To many of us the street seems like a chaotic space without any regulations or restrictions, but this could not be further from the truth. Street children might not be following Egyptian law, but they do follow the street law. Life on the street is just as regulated as life outside of it, but the rules are different.
Almost every area has a leader. These leaders do not have to be heading a gang of evil and criminal street people as we like to imagine. Very often, they are street children themselves, offering drugs, protection and help to the children in exchange for money or sex.
A former street girl, D. (14), explained: “There was one woman, the woman from under the bridge, who gave drugs to everyone. She told me that if I wanted to stay, I needed to pay. I told her I did not have any money but she insisted, so I tried everything to get her the 20 pounds every day.”
Every day D. paid to sleep under the bridge with her and with other street children. She was paying rent to the woman to use a place that is technically public. In their areas the leaders have almost unlimited power, as D.’s story shows: “One day, she tried to give me an injection but I said no, so she kicked me out from under the bridge and she insulted me and whenever she would see me, she would send her kids to beat me and steal my money. There was nothing I could do.”
A psychologist explained to me why the conventional concept of freedom does not apply when it comes to the street: “You ask a girl what she likes about the street and she will say that she is free, that nobody can do anything to her or take anything from her and that she is making money and no one can harm her. Then you ask her what she does not like and she will tell you people have sex with her against her will and that some steal her money. She will say she cannot find work or make money. She will nullify everything she said before.”
The idea of freedom in the street is merely an illusion. Street children are not free. They have bills to pay. It is just the currency that might differ.
What does this mean for us?
It is easy for us to categorise and label street children. To us, they are ruthless criminals, beggars, the puppets of unknown forces, drug addicts or miserable victims. They all come from the same background, probably a slum. They were either kicked out of their homes or they chose the street as a space of unlimited fun and freedom. But all our categories, all our labels, are highly deficient.
Ironically, NGOs and individuals who work with street children or advocate for their rights largely stick to those same labels. Instead of condemning what the street children do, however, they find excuses and explanations and address our compassion with heart-breaking stories. These stories are true and heart-breaking but it is questionable whether telling them serves the goal of advocating street children’s rights or if they merely serve to “raise awareness”.

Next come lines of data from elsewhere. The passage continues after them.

-- pv_equiv track=rewrite | github.com/rokkystudio/MusicBox | midi2code/midi2code.py | split_dur16_pretty
-- ===== SOURCE A (Python) =====
-- from typing import Dict, List, Tuple, Set
--
-- _PREFERRED_DUR16 = [16, 12, 8, 6, 4, 3, 2, 1]
--
-- def split_dur16_pretty(dur16: int) -> List[int]:
-- 	remaining = int(dur16)
-- 	if remaining <= 0:
-- 		return []
--
-- 	out: List[int] = []
-- 	while remaining > 0:
-- 		for p in _PREFERRED_DUR16:
-- 			if p <= remaining:
-- 				out.append(p)
-- 				remaining -= p
-- 				break
-- 		else:
-- 			out.append(1)
-- 			remaining -= 1
-- 	return out
-- ===== SOURCE B (Python) =====
-- # Closed form: n//16 copies of 16 plus a fixed tail table for the remainder 0..15.
-- _TAIL = [[], [1], [2], [3], [4], [4, 1], [6], [6, 1],
--          [8], [8, 1], [8, 2], [8, 3], [12], [12, 1], [12, 2], [12, 3]]
--
-- def split_dur16_pretty(dur16: int):
--     n = int(dur16)
--     if n <= 0:
--         return []
--     return [16] * (n // 16) + _TAIL[n % 16]
-- ===== Notes on version B (the rewrite author's own statement) =====
-- stated objective: simpler
-- what changed: Replaced the iterative greedy while/for loop by a closed form: n//16 copies of 16 plus a constant 16-entry tail table indexed by n%16.
import Mathlib
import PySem

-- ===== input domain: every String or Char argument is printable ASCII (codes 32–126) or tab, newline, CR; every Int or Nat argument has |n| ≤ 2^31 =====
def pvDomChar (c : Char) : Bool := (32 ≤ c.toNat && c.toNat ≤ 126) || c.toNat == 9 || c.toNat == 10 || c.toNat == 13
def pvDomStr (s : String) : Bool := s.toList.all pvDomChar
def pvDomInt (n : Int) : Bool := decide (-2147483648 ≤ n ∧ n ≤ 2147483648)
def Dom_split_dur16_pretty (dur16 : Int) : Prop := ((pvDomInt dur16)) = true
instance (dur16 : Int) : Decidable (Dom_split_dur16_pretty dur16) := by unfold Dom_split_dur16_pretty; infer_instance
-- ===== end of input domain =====

-- B replaces A's iterative greedy loop by integer division plus a constant 16-entry tail table (objective: simpler).

-- ===== PORT A =====
def pvPreferredDur16 : List Int := [16, 12, 8, 6, 4, 3, 2, 1]

-- the 'while remaining > 0' loop; the for/else picks the first preferred value ≤ remaining
def pvLoopA (remaining : Int) (out : List Int) : List Int :=
  if _h : remaining > 0 then
    match hf : pvPreferredDur16.find? (fun p => decide (p ≤ remaining)) with
    | some p => pvLoopA (remaining - p) (out ++ [p])
    | none => pvLoopA (remaining - 1) (out ++ [1])
  else out
termination_by remaining.toNat
decreasing_by
  · have hm := List.mem_of_find?_eq_some hf
    have hp : 1 ≤ p := by fin_cases hm <;> norm_num
    omega
  · omega

def split_dur16_pretty (dur16 : Int) : List Int :=
  let remaining := dur16
  if remaining ≤ 0 then [] else pvLoopA remaining []

-- ===== PORT B =====
def pvTail : List (List Int) :=
  [[], [1], [2], [3], [4], [4, 1], [6], [6, 1],
   [8], [8, 1], [8, 2], [8, 3], [12], [12, 1], [12, 2], [12, 3]]

-- _TAIL[n % 16] is always in range (0 ≤ n % 16 < 16), so the pyGet? lookup is exact; getD [] is never taken
def split_dur16_pretty_alt (dur16 : Int) : List Int :=
  let n := dur16
  if n ≤ 0 then []
  else List.replicate (PySem.Int.floordiv n 16).toNat 16 ++
       ((PySem.List.pyGet? pvTail (PySem.Int.mod n 16)).getD [])

-- ===== PRECONDITION & SPEC =====
def Spec_split_dur16_pretty (dur16 : Int) (out : List Int) : Prop := out = split_dur16_pretty_alt dur16
instance (dur16 : Int) (out : List Int) : Decidable (Spec_split_dur16_pretty dur16 out) := by unfold Spec_split_dur16_pretty; infer_instance

-- ===== CLAIM (what is proved, stated in full; the proofs are below) =====
def Claim_equal_split_dur16_pretty : Prop := ∀ (dur16 : Int), Dom_split_dur16_pretty dur16 → Spec_split_dur16_pretty dur16 (split_dur16_pretty dur16)

-- ===== LEMMAS AND PROOFS =====

lemma alt_step (n : Int) (h : 16 ≤ n) :
    split_dur16_pretty_alt n = 16 :: split_dur16_pretty_alt (n - 16) := by
  have h1 : ¬ n ≤ 0 := by omega
  rw [split_dur16_pretty_alt, split_dur16_pretty_alt]
  rw [PySem.Int.floordiv_eq_ediv_of_pos (by norm_num), PySem.Int.floordiv_eq_ediv_of_pos (by norm_num),
      PySem.Int.mod_eq_emod_of_pos (by norm_num), PySem.Int.mod_eq_emod_of_pos (by norm_num)]
  have hm : n % 16 = (n - 16) % 16 := by omega
  by_cases h2 : n - 16 ≤ 0
  · have hn : n = 16 := by omega
    subst hn; simp [pvTail]
  · have hdiv : (n / 16).toNat = ((n - 16) / 16).toNat + 1 := by omega
    simp only [h1, h2, if_false, hdiv, hm, List.replicate_succ]
    simp

lemma loop_eq : ∀ (k : Nat) (n : Int) (out : List Int), n.toNat ≤ k →
    pvLoopA n out = out ++ split_dur16_pretty_alt n := by
  intro k
  induction k with
  | zero =>
    intro n out hk
    rw [pvLoopA]; simp [show ¬ n > 0 by omega, split_dur16_pretty_alt, show n ≤ 0 by omega]
  | succ k ih =>
    intro n out hk
    by_cases h0 : n ≤ 0
    · rw [pvLoopA]; simp [show ¬ n > 0 by omega, split_dur16_pretty_alt, h0]
    · rw [pvLoopA]
      simp only [show n > 0 by omega, dite_true]
      split
      · rename_i p hfind
        by_cases h16 : 16 ≤ n
        · have hf16 : pvPreferredDur16.find? (fun p => decide (p ≤ n)) = some 16 := by
            simp [pvPreferredDur16, decide_eq_true h16]
          rw [hf16] at hfind
          injection hfind with hp; subst hp
          rw [ih _ _ (by omega), alt_step n h16]
          simp
        · interval_cases n <;>
            · simp [pvPreferredDur16, List.find?] at hfind
              subst hfind
              rw [ih _ _ (by omega)]
              simp only [List.append_assoc]
              congr 1
      · rename_i hfind
        rw [List.find?_eq_none] at hfind
        have h1 := hfind 1 (by decide)
        simp at h1; omega

-- ===== VERDICT (by name: the statement is the Claim_ definition above) =====
theorem split_dur16_pretty_spec : Claim_equal_split_dur16_pretty := by
  intro n _
  unfold Spec_split_dur16_pretty split_dur16_pretty
  by_cases h : n ≤ 0
  · simp [h, split_dur16_pretty_alt]
  · simp only [h, if_false]
    simpa using loop_eq n.toNat n [] le_rfl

While “raising awareness” sounds noble, its true impact is often overrated. We are all aware that there are street children, we see them every day. What we are not aware of is that it is our perception of street children that must change. We have to become aware that the barrier that exists between “us” and “them” is of our own creation and cannot be overcome by pity alone. In fact, pity is counterproductive as it only deepens the gap between “us” and “them”.
NGOs and advocates for street children’s rights are often oblivious to the fact that there is no such thing as “street children’s rights”. Unlike human rights, children’s right and labour rights, there is no written document stating the rights of street children, and for good reason.
We are the ones who call these children street children, while they call themselves Laila or Ahmed. We must ask ourselves why we deny Ahmed and Laila the right to be children first, why for us it isn’t enough to simply advocate for children’s rights. There are endless amounts of abused children living in homes and invisible to our eyes and we do not want them to become street children.
If we manage to successfully advocate for children’s rights there will be no need to advocate the rights of street children. There will simply be no more street children.